La reforma de Macron actúa sobre todo ello y teniendo en cuenta algunas peculiaridades francesas que pondrían los pelos de punta a cualquier empresario español. En Francia, la indemnización por despido no se fija según un baremo, la decide discrecionalmente el juez en función del perjuicio que estime para el trabajador, considerando, además de el salario o la antigüedad, factores subjetivos. Conforme a la jurisprudencia gala, un asalariado que es despedido de manera improcedente tras dos años de trabajo será indemnizado con al menos seis meses de sueldo. En España, en ese caso se pagarían algo más de dos meses. Otro ejemplo elaborado por expertos: si usted lleva seis años de trabajo en una empresa y le despiden por causas objetivas (razones económicas u organizativas del empleador), en Francia es probable que le tengan que indemnizar con catorce meses de paga, mientras que en España serán algo menos de ocho meses.

Macron quiere con la reforma bajar lo que el llama el "paro masivo" de Francia, con una tasa anclada en torno al 10% desde hace años, cuando la de Alemania está por debajo del 4%. Daría para una eterna discusión doctrinaria y sin salida intentar establecer si la reforma de la regulación laboral contribuye o no de una forma determinante a rebajar el paro. La de Rajoy se hizo en medio de una fortísima recesión y fue seguida de la pérdida de 600.000 puestos de trabajo (hasta que el producto interior bruto tocó fondo y repuntó desde fines de 2013). Luego surtió el efecto para el que fue verdaderamente diseñada: una devaluación interna (de salarios y precios), siempre dolorosa y con la que España ganó competitividad exterior. Si Macron busca eso, una Francia más competitiva reduciendo los costes laborales, puede que vaya por buen camino.

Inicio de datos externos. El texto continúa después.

-- pv_equiv track=rewrite | github.com/juntaic7/CoT-with-Supervision | DCF/equal_number/dataset_generation.py | generate_valid_string
-- ===== SOURCE A (Python) =====
-- def generate_valid_string(length:int) -> str:
--     """Generate a valid string of a given length."""
--     if length % 2 != 0:
--         raise ValueError("Length must be even to balance 0s and 1s.")
--
--     string = []
--     count_0, count_1 = 0, 0
--
--     for _ in range(length):
--         remaining = length - len(string)  # Remaining slots to fill
--         if count_0 == count_1:
--             # Must add 0 to maintain the prefix constraint
--             string.append('0')
--             count_0 += 1
--         elif count_0 < length // 2 and (remaining - 1 >= (length // 2 - count_1)):
--             # Add 0 if it won't prevent balancing
--             string.append('0')
--             count_0 += 1
--         else:
--             # Add 1 if adding more 0s would make balancing impossible
--             string.append('1')
--             count_1 += 1
--
--     return ''.join(string)
-- ===== SOURCE B (Python) =====
-- def generate_valid_string(length: int) -> str:
--     """Generate a valid string of a given length."""
--     if length % 2 != 0:
--         raise ValueError("Length must be even to balance 0s and 1s.")
--     half = length // 2
--     return '0' * half + '1' * half
-- ===== Notes on version B (the rewrite author's own statement) =====
-- stated objective: simpler
-- what changed: Replaced the per-slot loop with counters and a feasibility test by the closed form '0'*(length//2) + '1'*(length//2), which is the string the loop always produces.
import Mathlib
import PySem

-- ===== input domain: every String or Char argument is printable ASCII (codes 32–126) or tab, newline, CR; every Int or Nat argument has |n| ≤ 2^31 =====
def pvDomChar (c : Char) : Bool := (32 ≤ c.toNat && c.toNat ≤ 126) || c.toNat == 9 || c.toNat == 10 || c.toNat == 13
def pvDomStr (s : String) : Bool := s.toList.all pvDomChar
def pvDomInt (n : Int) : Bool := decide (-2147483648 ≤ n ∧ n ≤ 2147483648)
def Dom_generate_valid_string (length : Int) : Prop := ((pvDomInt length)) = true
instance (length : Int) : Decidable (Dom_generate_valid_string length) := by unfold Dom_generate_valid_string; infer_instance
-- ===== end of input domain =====

-- B replaces the per-slot loop with the closed form '0'*(length//2) + '1'*(length//2) (simpler).

-- ===== PORT A =====
-- one loop iteration of A's for-loop (state: string, count_0, count_1)
def gvsStep (length : Int) (st : List Char × Int × Int) : List Char × Int × Int :=
  let string := st.1
  let c0 := st.2.1
  let c1 := st.2.2
  let remaining : Int := length - (string.length : Int)
  if c0 = c1 then (string ++ ['0'], c0 + 1, c1)
  else if c0 < PySem.Int.floordiv length 2 ∧ remaining - 1 ≥ PySem.Int.floordiv length 2 - c1 then
    (string ++ ['0'], c0 + 1, c1)
  else (string ++ ['1'], c0, c1 + 1)

def generate_valid_string (length : Int) : String :=
  if PySem.Int.mod length 2 ≠ 0 then ""  -- A raises ValueError here; excluded by Pre_
  else
    let final := (PySem.List.pyRange 0 length 1).foldl (fun st _ => gvsStep length st) ([], 0, 0)
    String.mk final.1

-- ===== PORT B =====
def generate_valid_string_alt (length : Int) : String :=
  if PySem.Int.mod length 2 ≠ 0 then ""  -- B raises ValueError here; excluded by Pre_
  else
    let half := PySem.Int.floordiv length 2
    String.mk (List.replicate half.toNat '0' ++ List.replicate half.toNat '1')

-- ===== PRECONDITION & SPEC =====
-- A (and B) raise ValueError on odd length; exactly those inputs are excluded.
def Pre_generate_valid_string (length : Int) : Prop := PySem.Int.mod length 2 = 0
instance (length : Int) : Decidable (Pre_generate_valid_string length) := by
  unfold Pre_generate_valid_string; infer_instance
def pvWitness_generate_valid_string : Int := (4)

def Spec_generate_valid_string (length : Int) (out : String) : Prop := out = generate_valid_string_alt length
instance (length : Int) (out : String) : Decidable (Spec_generate_valid_string length out) := by unfold Spec_generate_valid_string; infer_instance

-- ===== CLAIM (what is proved, stated in full; the proofs are below) =====
def Claim_equal_generate_valid_string : Prop := ∀ (length : Int), Dom_generate_valid_string length → Pre_generate_valid_string length → Spec_generate_valid_string length (generate_valid_string length)

-- ===== LEMMAS AND PROOFS =====

-- a fold that ignores the list elements is an iterate of the step
lemma gvs_foldl_iterate {α β : Type} (f : α → α) :
    ∀ (l : List β) (st : α), l.foldl (fun s _ => f s) st = f^[l.length] st := by
  intro l
  induction l with
  | nil => intro st; simp
  | cons a t ih =>
      intro st
      simp [List.foldl, ih, Function.iterate_succ_apply]

-- the state of A's loop after k of 2*h iterations, in closed form
lemma gvs_state_spec (h : Nat) (k : Nat) (hk : k ≤ 2 * h) :
    (gvsStep ((2 * h : Nat) : Int))^[k] ([], 0, 0) =
      (List.replicate (min k h) '0' ++ List.replicate (k - h) '1',
       ((min k h : Nat) : Int), ((k - h : Nat) : Int)) := by
  induction k with
  | zero => simp
  | succ k ih =>
      have hk' : k ≤ 2 * h := by omega
      have hfd : PySem.Int.floordiv ((2 * h : Nat) : Int) 2 = ((h : Nat) : Int) := by
        have := PySem.Int.floordiv_natCast (2 * h) 2
        simpa [Nat.mul_div_cancel_left h (by norm_num : 0 < 2)] using this
      rw [Function.iterate_succ_apply', ih hk']
      simp only [gvsStep, hfd]
      by_cases hkh : k < h
      · -- first half: counts equal only when k = 0, else the feasibility branch adds '0'
        have hmin : min k h = k := by omega
        have hsub : k - h = 0 := by omega
        have hmin' : min (k + 1) h = k + 1 := by omega
        have hsub' : k + 1 - h = 0 := by omega
        rw [hmin, hsub, hmin', hsub']
        by_cases h0 : k = 0
        · subst h0; simp
        · rw [if_neg (show ((k : Nat) : Int) ≠ ((0 : Nat) : Int) by exact_mod_cast h0)]
          rw [if_pos (by
            refine ⟨by exact_mod_cast hkh, ?_⟩
            simp only [List.length_append, List.length_replicate]
            push_cast
            omega)]
          simp only [Prod.mk.injEq, List.replicate_succ' (n := k), List.replicate_zero,
            List.append_nil]
          exact ⟨trivial, by push_cast; omega, trivial⟩
      · -- second half: both 0-branches fail, a '1' is appended
        have hmin : min k h = h := by omega
        have hmin' : min (k + 1) h = h := by omega
        rw [hmin, hmin']
        rw [if_neg (show ((h : Nat) : Int) ≠ ((k - h : Nat) : Int) by
          exact_mod_cast (show h ≠ k - h by omega))]
        rw [if_neg (by intro hc; exact absurd hc.1 (lt_irrefl _))]
        have hrw : k + 1 - h = (k - h) + 1 := by omega
        rw [hrw, List.replicate_succ' (n := k - h)]
        simp only [Prod.mk.injEq, List.append_assoc]
        exact ⟨trivial, trivial, by push_cast; omega⟩

-- ===== VERDICT (by name: the statement is the Claim_ definition above) =====
theorem generate_valid_string_spec : Claim_equal_generate_valid_string := by
  intro length _ hpre
  have hpre' : PySem.Int.mod length 2 = 0 := hpre
  unfold Spec_generate_valid_string generate_valid_string generate_valid_string_alt
  rw [if_neg (not_not_intro hpre'), if_neg (not_not_intro hpre')]
  by_cases hneg : length ≤ 0
  · -- empty range on A's side, empty replicates on B's side
    have hr : PySem.List.pyRange 0 length 1 = [] := by
      rw [PySem.List.pyRange_one]
      rw [show (length - 0).toNat = 0 from by omega]
      simp
    have hfd : PySem.Int.floordiv length 2 < 1 :=
      (PySem.Int.floordiv_lt_iff_lt_mul (a := length) (b := 2) (q := 1) (by norm_num)).mpr
        (by omega)
    have hfd0 : (PySem.Int.floordiv length 2).toNat = 0 := by omega
    simp only [hr, List.foldl_nil, hfd0, List.replicate_zero, List.append_nil]
  · -- length = 2*h for a Nat h
    have hdvd : (2 : Int) ∣ length := (PySem.Int.mod_eq_zero_iff_dvd length 2).mp hpre'
    obtain ⟨m, hm⟩ := hdvd
    have hm0 : 0 ≤ m := by omega
    obtain ⟨h, rfl⟩ : ∃ h : Nat, m = (h : Int) := ⟨m.toNat, by omega⟩
    have hlen : length = ((2 * h : Nat) : Int) := by push_cast; omega
    subst hlen
    rw [gvs_foldl_iterate (gvsStep ((2 * h : Nat) : Int))]
    rw [show (PySem.List.pyRange 0 ((2 * h : Nat) : Int) 1).length = 2 * h from by
      rw [PySem.List.length_pyRange_one]; omega]
    rw [gvs_state_spec h (2 * h) (le_refl _)]
    have hfd : PySem.Int.floordiv ((2 * h : Nat) : Int) 2 = ((h : Nat) : Int) := by
      have := PySem.Int.floordiv_natCast (2 * h) 2
      simpa [Nat.mul_div_cancel_left h (by norm_num : 0 < 2)] using this
    have hmin : min (2 * h) h = h := by omega
    have hsub : 2 * h - h = h := by omega
    simp [hfd, hmin, hsub]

Pero no se olvide que lo que con seguridad sí hace una regulación laboral es orientar los comportamientos de los agentes concernidos y que algunos pueden tener efectos secundarios social y económicamente contraindicados. En España la remuneración media de los asalariados está bajando (-0,1% en el segundo trimestre, según la cuenta del PIB), aunque la productividad aumenta (0,3%), lo que sugiere un reparto muy desigual de las ganancias de la recuperación. Y el gasto en innovación (1,22% del PIB en 2015) es el más bajo desde 2005. Un modelo productivo basado más en competir en salarios que en innovar ni es saludable ni puede durar.